Ilias Diakonikolas and Christos Tzamos, two UW-Madison Computer Sciences professors, have earned the outstanding paper award at NeurIPS 2019, the Conference on Neural Information Processing Systems. NeurIPS is one of the most prestigious conferences on artificial intelligence (AI) in the academic arena. This year the conference received 6743 submissions, of which 1428 were accepted.
The paper is entitled “Distribution-Independent PAC Learning of Halfspaces with Massart Noise” and is coauthored by Diakonikolas, Tzamos, and Themis Gouleakis (currently at the Max Planck Institute, formerly a postdoctoral researcher working with Diakonikolas). The NeurIPS Outstanding Paper Committee looks for papers that are revolutionary and will change the way people think about the topic, surprise the reader with their creativity, endure far into the future, and demonstrate both elegance and rigour.

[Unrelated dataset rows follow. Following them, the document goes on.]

-- pv_equiv track=rewrite | github.com/hmkim199/PrepareCodingTest | Programmers/133499.py | solution
-- ===== SOURCE A (Python) =====
-- def solution(babbling):
--     answer = 0
--     baby_word = {"aya", "ye", "woo", "ma"}
--     for word in babbling:
--         start = 0
--         before = ""
--         for i in range(1, len(word)+1):
--             if word[start:i] != before and word[start:i] in baby_word:
--                 before = word[start:i]
--                 start = i
--         if start == len(word):
--             answer += 1
--     return answer
-- ===== SOURCE B (Python) =====
-- def tokenize(word):
--     for t in ("aya", "ye", "woo", "ma"):
--         if word.startswith(t):
--             tokens, rest = tokenize(word[len(t):])
--             return [t] + tokens, rest
--     return [], word
--
--
-- def no_adjacent_repeat(tokens):
--     if len(tokens) < 2:
--         return True
--     return tokens[0] != tokens[1] and no_adjacent_repeat(tokens[1:])
--
--
-- def solution(babbling):
--     answer = 0
--     for word in babbling:
--         tokens, rest = tokenize(word)
--         if rest == "" and no_adjacent_repeat(tokens):
--             answer += 1
--     return answer
-- ===== Notes on version B (the rewrite author's own statement) =====
-- stated objective: alternative
-- what changed: A's single fused greedy scan over all slice endpoints with cursor+'before' state is replaced by a two-pass decomposition: first tokenize the word into a list of matched baby words (left-to-right prefix matching), then validate separately that the tokens cover the whole word and no two adjacent tokens are equal.
import Mathlib
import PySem

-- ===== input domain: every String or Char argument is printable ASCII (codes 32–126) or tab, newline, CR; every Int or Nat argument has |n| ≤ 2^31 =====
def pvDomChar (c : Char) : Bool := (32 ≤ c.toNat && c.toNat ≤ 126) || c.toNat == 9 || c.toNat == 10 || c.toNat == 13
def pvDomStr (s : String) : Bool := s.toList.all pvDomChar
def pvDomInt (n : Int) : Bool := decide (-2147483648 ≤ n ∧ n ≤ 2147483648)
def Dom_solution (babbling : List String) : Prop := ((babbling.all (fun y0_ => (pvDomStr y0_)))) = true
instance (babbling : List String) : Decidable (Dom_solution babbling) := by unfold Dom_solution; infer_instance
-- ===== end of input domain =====

-- B replaces A's fused greedy scan (cursor + 'before' state over all slice endpoints) by a
-- two-pass decomposition: tokenize the word into matched baby words, then validate
-- (no leftover rest, no adjacent repeated token).  Objective: alternative decomposition.

-- ===== PORT A =====
def babyWord : PySem.Set (List Char) :=
  PySem.Set.ofList [['a','y','a'], ['y','e'], ['w','o','o'], ['m','a']]

def stepA (w : List Char) (st : Int × List Char) (i : Int) : Int × List Char :=
  if PySem.List.slice w (some st.1) (some i) ≠ st.2 ∧
     PySem.List.slice w (some st.1) (some i) ∈ babyWord then
    (i, PySem.List.slice w (some st.1) (some i))
  else st

def solution (babbling : List String) : Int :=
  babbling.foldl (fun answer word =>
    let w := word.toList
    let st := (PySem.List.pyRange 1 ((w.length : Int) + 1) 1).foldl (stepA w) (0, [])
    if st.1 = (w.length : Int) then answer + 1 else answer) 0

-- ===== PORT B =====
def tokenizeB (r : List Char) : List (List Char) × List Char :=
  if _h1 : PySem.Chars.startswith r ['a','y','a'] then
    let p := tokenizeB (r.drop 3); (['a','y','a'] :: p.1, p.2)
  else if _h2 : PySem.Chars.startswith r ['y','e'] then
    let p := tokenizeB (r.drop 2); (['y','e'] :: p.1, p.2)
  else if _h3 : PySem.Chars.startswith r ['w','o','o'] then
    let p := tokenizeB (r.drop 3); (['w','o','o'] :: p.1, p.2)
  else if _h4 : PySem.Chars.startswith r ['m','a'] then
    let p := tokenizeB (r.drop 2); (['m','a'] :: p.1, p.2)
  else ([], r)
termination_by r.length
decreasing_by
  · have := (PySem.Chars.startswith_iff (s := r) (p := ['a','y','a'])).1 _h1
    have := this.length_le; simp at this ⊢; omega
  · have := (PySem.Chars.startswith_iff (s := r) (p := ['y','e'])).1 _h2
    have := this.length_le; simp at this ⊢; omega
  · have := (PySem.Chars.startswith_iff (s := r) (p := ['w','o','o'])).1 _h3
    have := this.length_le; simp at this ⊢; omega
  · have := (PySem.Chars.startswith_iff (s := r) (p := ['m','a'])).1 _h4
    have := this.length_le; simp at this ⊢; omega

def noAdj : List (List Char) → Bool
  | [] => true
  | [_] => true
  | a :: b :: rest => a != b && noAdj (b :: rest)

def solution_alt (babbling : List String) : Int :=
  babbling.foldl (fun answer word =>
    let p := tokenizeB word.toList
    if p.2 = [] ∧ noAdj p.1 then answer + 1 else answer) 0

-- ===== PRECONDITION & SPEC =====
def Spec_solution (babbling : List String) (out : Int) : Prop := out = solution_alt babbling
instance (babbling : List String) (out : Int) : Decidable (Spec_solution babbling out) := by unfold Spec_solution; infer_instance

-- ===== CLAIM (what is proved, stated in full; the proofs are below) =====
def Claim_equal_solution : Prop := ∀ (babbling : List String), Dom_solution babbling → Spec_solution babbling (solution babbling)

-- ===== LEMMAS AND PROOFS =====

def matchLen (r : List Char) : Nat :=
  if ['a','y','a'] <+: r then 3 else if ['y','e'] <+: r then 2
  else if ['w','o','o'] <+: r then 3 else if ['m','a'] <+: r then 2 else 0

def chainOk : List Char → List (List Char) → Bool
  | _, [] => true
  | b, t :: ts => (t != b) && chainOk t ts

lemma babyWord_eq : babyWord = [['a','y','a'], ['y','e'], ['w','o','o'], ['m','a']] := by decide

lemma heads_clash {x y : Char} {xs ys r : List Char} (hxy : x ≠ y)
    (h1 : (x :: xs) <+: r) (h2 : (y :: ys) <+: r) : False := by
  obtain ⟨t1, rfl⟩ := h1
  obtain ⟨t2, h2⟩ := h2
  simp only [List.cons_append, List.cons.injEq] at h2
  exact hxy h2.1.symm

lemma matchLen_le (r : List Char) : matchLen r ≤ r.length := by
  unfold matchLen
  split_ifs with hA hY hW hM
  · simpa using hA.length_le
  · simpa using hY.length_le
  · simpa using hW.length_le
  · simpa using hM.length_le
  · omega

lemma take_eq_iff {r T : List Char} {k : Nat} (h2 : k ≤ r.length) :
    r.take k = T ↔ (k = T.length ∧ T <+: r) := by
  constructor
  · rintro rfl
    exact ⟨by simp [Nat.min_eq_left h2], List.take_prefix k r⟩
  · rintro ⟨rfl, hp⟩
    exact (List.prefix_iff_eq_take.1 hp).symm

lemma mem_take_iff (r : List Char) (k : Nat) (h1 : 1 ≤ k) (h2 : k ≤ r.length) :
    (r.take k ∈ babyWord) ↔ (matchLen r ≠ 0 ∧ k = matchLen r) := by
  rw [babyWord_eq]
  simp only [List.mem_cons, List.not_mem_nil, or_false, take_eq_iff h2]
  unfold matchLen
  split_ifs with hA hY hW hM <;> constructor
  · rintro (⟨hk, hp⟩ | ⟨hk, hp⟩ | ⟨hk, hp⟩ | ⟨hk, hp⟩)
    · exact ⟨by decide, by simpa using hk⟩
    · exact (heads_clash (by decide) hp hA).elim
    · exact (heads_clash (by decide) hp hA).elim
    · exact (heads_clash (by decide) hp hA).elim
  · rintro ⟨-, rfl⟩; exact Or.inl ⟨by simp, hA⟩
  · rintro (⟨hk, hp⟩ | ⟨hk, hp⟩ | ⟨hk, hp⟩ | ⟨hk, hp⟩)
    · exact (hA hp).elim
    · exact ⟨by decide, by simpa using hk⟩
    · exact (heads_clash (by decide) hp hY).elim
    · exact (heads_clash (by decide) hp hY).elim
  · rintro ⟨-, rfl⟩; exact Or.inr (Or.inl ⟨by simp, hY⟩)
  · rintro (⟨hk, hp⟩ | ⟨hk, hp⟩ | ⟨hk, hp⟩ | ⟨hk, hp⟩)
    · exact (hA hp).elim
    · exact (hY hp).elim
    · exact ⟨by decide, by simpa using hk⟩
    · exact (heads_clash (by decide) hp hW).elim
  · rintro ⟨-, rfl⟩; exact Or.inr (Or.inr (Or.inl ⟨by simp, hW⟩))
  · rintro (⟨hk, hp⟩ | ⟨hk, hp⟩ | ⟨hk, hp⟩ | ⟨hk, hp⟩)
    · exact (hA hp).elim
    · exact (hY hp).elim
    · exact (hW hp).elim
    · exact ⟨by decide, by simpa using hk⟩
  · rintro ⟨-, rfl⟩; exact Or.inr (Or.inr (Or.inr ⟨by simp, hM⟩))
  · rintro (⟨hk, hp⟩ | ⟨hk, hp⟩ | ⟨hk, hp⟩ | ⟨hk, hp⟩)
    · exact (hA hp).elim
    · exact (hY hp).elim
    · exact (hW hp).elim
    · exact (hM hp).elim
  · rintro ⟨h, -⟩; exact (h rfl).elim

lemma foldl_fixed {α β : Type} (f : β → α → β) (c : β) (l : List α)
    (h : ∀ i ∈ l, f c i = c) : l.foldl f c = c := by
  induction l with
  | nil => rfl
  | cons a l ih =>
    rw [List.foldl_cons, h a (List.mem_cons_self ..)]
    exact ih (fun i hi => h i (List.mem_cons_of_mem _ hi))

lemma tokenize_none {r : List Char} (h : matchLen r = 0) : tokenizeB r = ([], r) := by
  unfold matchLen at h
  split_ifs at h with hA hY hW hM
  rw [tokenizeB]
  simp [PySem.Chars.startswith_iff, hA, hY, hW, hM]

lemma tokenize_pos {r : List Char} (h : matchLen r ≠ 0) :
    tokenizeB r = (r.take (matchLen r) :: (tokenizeB (r.drop (matchLen r))).1,
                   (tokenizeB (r.drop (matchLen r))).2) := by
  unfold matchLen at h ⊢
  split_ifs with hA hY hW hM
  · rw [tokenizeB]
    have ht : r.take 3 = ['a','y','a'] := (List.prefix_iff_eq_take.1 hA).symm
    simp [PySem.Chars.startswith_iff, hA, ht]
  · rw [tokenizeB]
    have ht : r.take 2 = ['y','e'] := (List.prefix_iff_eq_take.1 hY).symm
    simp [PySem.Chars.startswith_iff, hA, hY, ht]
  · rw [tokenizeB]
    have ht : r.take 3 = ['w','o','o'] := (List.prefix_iff_eq_take.1 hW).symm
    simp [PySem.Chars.startswith_iff, hA, hY, hW, ht]
  · rw [tokenizeB]
    have ht : r.take 2 = ['m','a'] := (List.prefix_iff_eq_take.1 hM).symm
    simp [PySem.Chars.startswith_iff, hA, hY, hW, hM, ht]
  · rw [if_neg hA, if_neg hY, if_neg hW, if_neg hM] at h
    exact (h rfl).elim

lemma chainOk_noAdj (ts : List (List Char)) : ∀ t, chainOk t ts = noAdj (t :: ts) := by
  induction ts with
  | nil => intro t; rfl
  | cons u us ih =>
    intro t
    have hc : (u != t) = (t != u) := by
      rw [Bool.eq_iff_iff, bne_iff_ne, bne_iff_ne]
      exact ne_comm
    rw [chainOk, noAdj, hc, ih u]

lemma loopA (w : List Char) : ∀ (k s : Nat) (b : List Char), s + k = w.length →
    ((((PySem.List.pyRange ((s:Int)+1) ((w.length:Int)+1) 1).foldl (stepA w) ((s:Int), b)).1
        = (w.length:Int))
      ↔ ((tokenizeB (w.drop s)).2 = [] ∧ chainOk b (tokenizeB (w.drop s)).1 = true)) := by
  intro k
  induction k using Nat.strong_induction_on with
  | _ k ih =>
  intro s b hsk
  have hrlen : (w.drop s).length = k := by simp; omega
  have hstep : ∀ i : Int, (s:Int) < i → i ≤ (w.length:Int) →
      PySem.List.slice w (some (s:Int)) (some i) = (w.drop s).take (i - s).toNat := by
    intro i h1 h2
    have hi : i = (s:Int) + (((i - s).toNat : Nat) : Int) := by omega
    rw [hi, PySem.List.slice_natCast_add]
    congr 1
    omega
  by_cases hm : matchLen (w.drop s) = 0
  · have hfix : ∀ i ∈ PySem.List.pyRange ((s:Int)+1) ((w.length:Int)+1) 1,
        stepA w ((s:Int), b) i = ((s:Int), b) := by
      intro i hi
      rw [PySem.List.mem_pyRange_one] at hi
      unfold stepA
      rw [hstep i (by omega) (by omega), if_neg]
      rintro ⟨-, hmem⟩
      exact ((mem_take_iff _ _ (by omega) (by omega)).1 hmem).1 hm
    rw [foldl_fixed _ _ _ hfix, tokenize_none hm]
    simp only [chainOk]
    constructor
    · intro h
      have : s = w.length := by exact_mod_cast h
      exact ⟨by rw [List.drop_eq_nil_iff]; omega, by simp⟩
    · rintro ⟨h, -⟩
      rw [List.drop_eq_nil_iff] at h
      have : s = w.length := by omega
      exact_mod_cast congrArg (Nat.cast : Nat → Int) this
  · set m := matchLen (w.drop s) with hmdef
    have hm1 : 1 ≤ m := Nat.one_le_iff_ne_zero.2 hm
    have hmle : m ≤ k := hrlen ▸ matchLen_le (w.drop s)
    set t := (w.drop s).take m with htdef
    have htok := tokenize_pos hm
    by_cases htb : t = b
    · have hfix : ∀ i ∈ PySem.List.pyRange ((s:Int)+1) ((w.length:Int)+1) 1,
          stepA w ((s:Int), b) i = ((s:Int), b) := by
        intro i hi
        rw [PySem.List.mem_pyRange_one] at hi
        unfold stepA
        rw [hstep i (by omega) (by omega), if_neg]
        rintro ⟨hne, hmem⟩
        have := ((mem_take_iff _ _ (by omega) (by omega)).1 hmem).2
        apply hne
        rw [this, ← hmdef, ← htdef, htb]
      rw [foldl_fixed _ _ _ hfix, htok]
      simp only [chainOk]
      constructor
      · intro h
        have hs : s = w.length := by exact_mod_cast h
        exfalso; omega
      · rintro ⟨-, hchain⟩
        rw [← hmdef, ← htdef, htb] at hchain
        simp at hchain
    · have e1 : PySem.List.pyRange ((s:Int)+1) ((w.length:Int)+1) 1
          = PySem.List.pyRange ((s:Int)+1) ((s:Int)+(m:Int)+1) 1
            ++ PySem.List.pyRange ((s:Int)+(m:Int)+1) ((w.length:Int)+1) 1 :=
        PySem.List.pyRange_one_append _ _ _ (by omega) (by omega)
      have e2 : PySem.List.pyRange ((s:Int)+1) ((s:Int)+(m:Int)+1) 1
          = PySem.List.pyRange ((s:Int)+1) ((s:Int)+(m:Int)) 1 ++ [(s:Int)+(m:Int)] :=
        PySem.List.pyRange_one_succ_right (by omega)
      have hfix1 : ∀ i ∈ PySem.List.pyRange ((s:Int)+1) ((s:Int)+(m:Int)) 1,
          stepA w ((s:Int), b) i = ((s:Int), b) := by
        intro i hi
        rw [PySem.List.mem_pyRange_one] at hi
        unfold stepA
        rw [hstep i (by omega) (by omega), if_neg]
        rintro ⟨-, hmem⟩
        have := ((mem_take_iff _ _ (by omega) (by omega)).1 hmem).2
        omega
      have hmem : t ∈ babyWord := by
        rw [htdef]
        exact (mem_take_iff _ _ (by omega) (by omega)).2 ⟨hm, hmdef⟩
      have hone : stepA w ((s:Int), b) ((s:Int)+(m:Int)) = (((s+m : Nat) : Int), t) := by
        unfold stepA
        rw [hstep _ (by omega) (by omega)]
        have hj : (((s:Int)+(m:Int)) - (s:Int)).toNat = m := by omega
        rw [hj, ← htdef]
        rw [if_pos ⟨htb, hmem⟩]
        have hcc : ((s:Int) + (m:Int)) = (((s+m:Nat)):Int) := by push_cast; ring
        rw [hcc]
      rw [e1, List.foldl_append, e2, List.foldl_append,
        foldl_fixed _ _ _ hfix1, List.foldl_cons, List.foldl_nil, hone]
      have hcast : (s:Int)+(m:Int)+1 = (((s+m:Nat)):Int)+1 := by push_cast; ring
      rw [hcast]
      have hrec := ih (k - m) (by omega) (s + m) t (by omega)
      rw [htok]
      simp only [chainOk]
      rw [← hmdef, ← htdef]
      rw [List.drop_drop]
      try rw [Nat.add_comm m s]
      have hbt : (t != b) = true := bne_iff_ne.2 htb
      rw [hbt, Bool.true_and]
      exact hrec

lemma chain_empty (r : List Char) : chainOk [] (tokenizeB r).1 = noAdj (tokenizeB r).1 := by
  by_cases hm : matchLen r = 0
  · rw [tokenize_none hm]; rfl
  · rw [tokenize_pos hm]
    simp only
    have hne : (r.take (matchLen r) != ([] : List Char)) = true := by
      have h1 : 1 ≤ matchLen r := Nat.one_le_iff_ne_zero.2 hm
      have h2 := matchLen_le r
      have h3 : (r.take (matchLen r)).length = matchLen r := by
        rw [List.length_take]
        omega
      rw [bne_iff_ne]
      intro hcon
      rw [hcon] at h3
      simp at h3
      omega
    rw [chainOk, hne, Bool.true_and, chainOk_noAdj]

lemma perWord (word : String) :
    ((((PySem.List.pyRange 1 ((word.toList.length:Int)+1) 1).foldl (stepA word.toList) (0, [])).1
        = (word.toList.length:Int))
      ↔ ((tokenizeB word.toList).2 = [] ∧ noAdj (tokenizeB word.toList).1 = true)) := by
  have h := loopA word.toList word.toList.length 0 [] (by omega)
  simp only [Nat.cast_zero, List.drop_zero, zero_add] at h
  rw [h, chain_empty]

-- ===== VERDICT (by name: the statement is the Claim_ definition above) =====
theorem solution_spec : Claim_equal_solution := by
  unfold Claim_equal_solution Spec_solution
  intro babbling _
  unfold solution solution_alt
  congr 1
  funext answer word
  exact if_congr (perWord word) rfl rfl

Fitting a model to a training dataset is the prototypical goal in machine learning, according to Diakonikolas. A ubiquitous example is that of linear classification, where a decision is based on the value of a linear combination of the features. Linear classification is well-understood in the case of clean training data and several efficient methods are known for it. If, however, the training data has just a few noisy labels, standard data-fitting methods inherently break down. This paper gives a new efficient method for linear classification that is robust to a challenging model of random noise, where the amount of noise added to each label is bounded, but is otherwise unknown.
In more technical terms, the work gives the first efficient algorithm for learning linear separators in the presence of Massart noise. “The distinguishing feature of the algorithm is that it succeeds without any assumptions on the data distribution,” says Diakonikolas. This work made the first progress on a question posed by several researchers, starting in the 1980s.
When the paper was submitted, Diakonikolas was a faculty member at the University of Southern California, and he performed some of the work that made the paper possible while at the Simons Institute for the Theory of Computing at the University of California-Berkeley.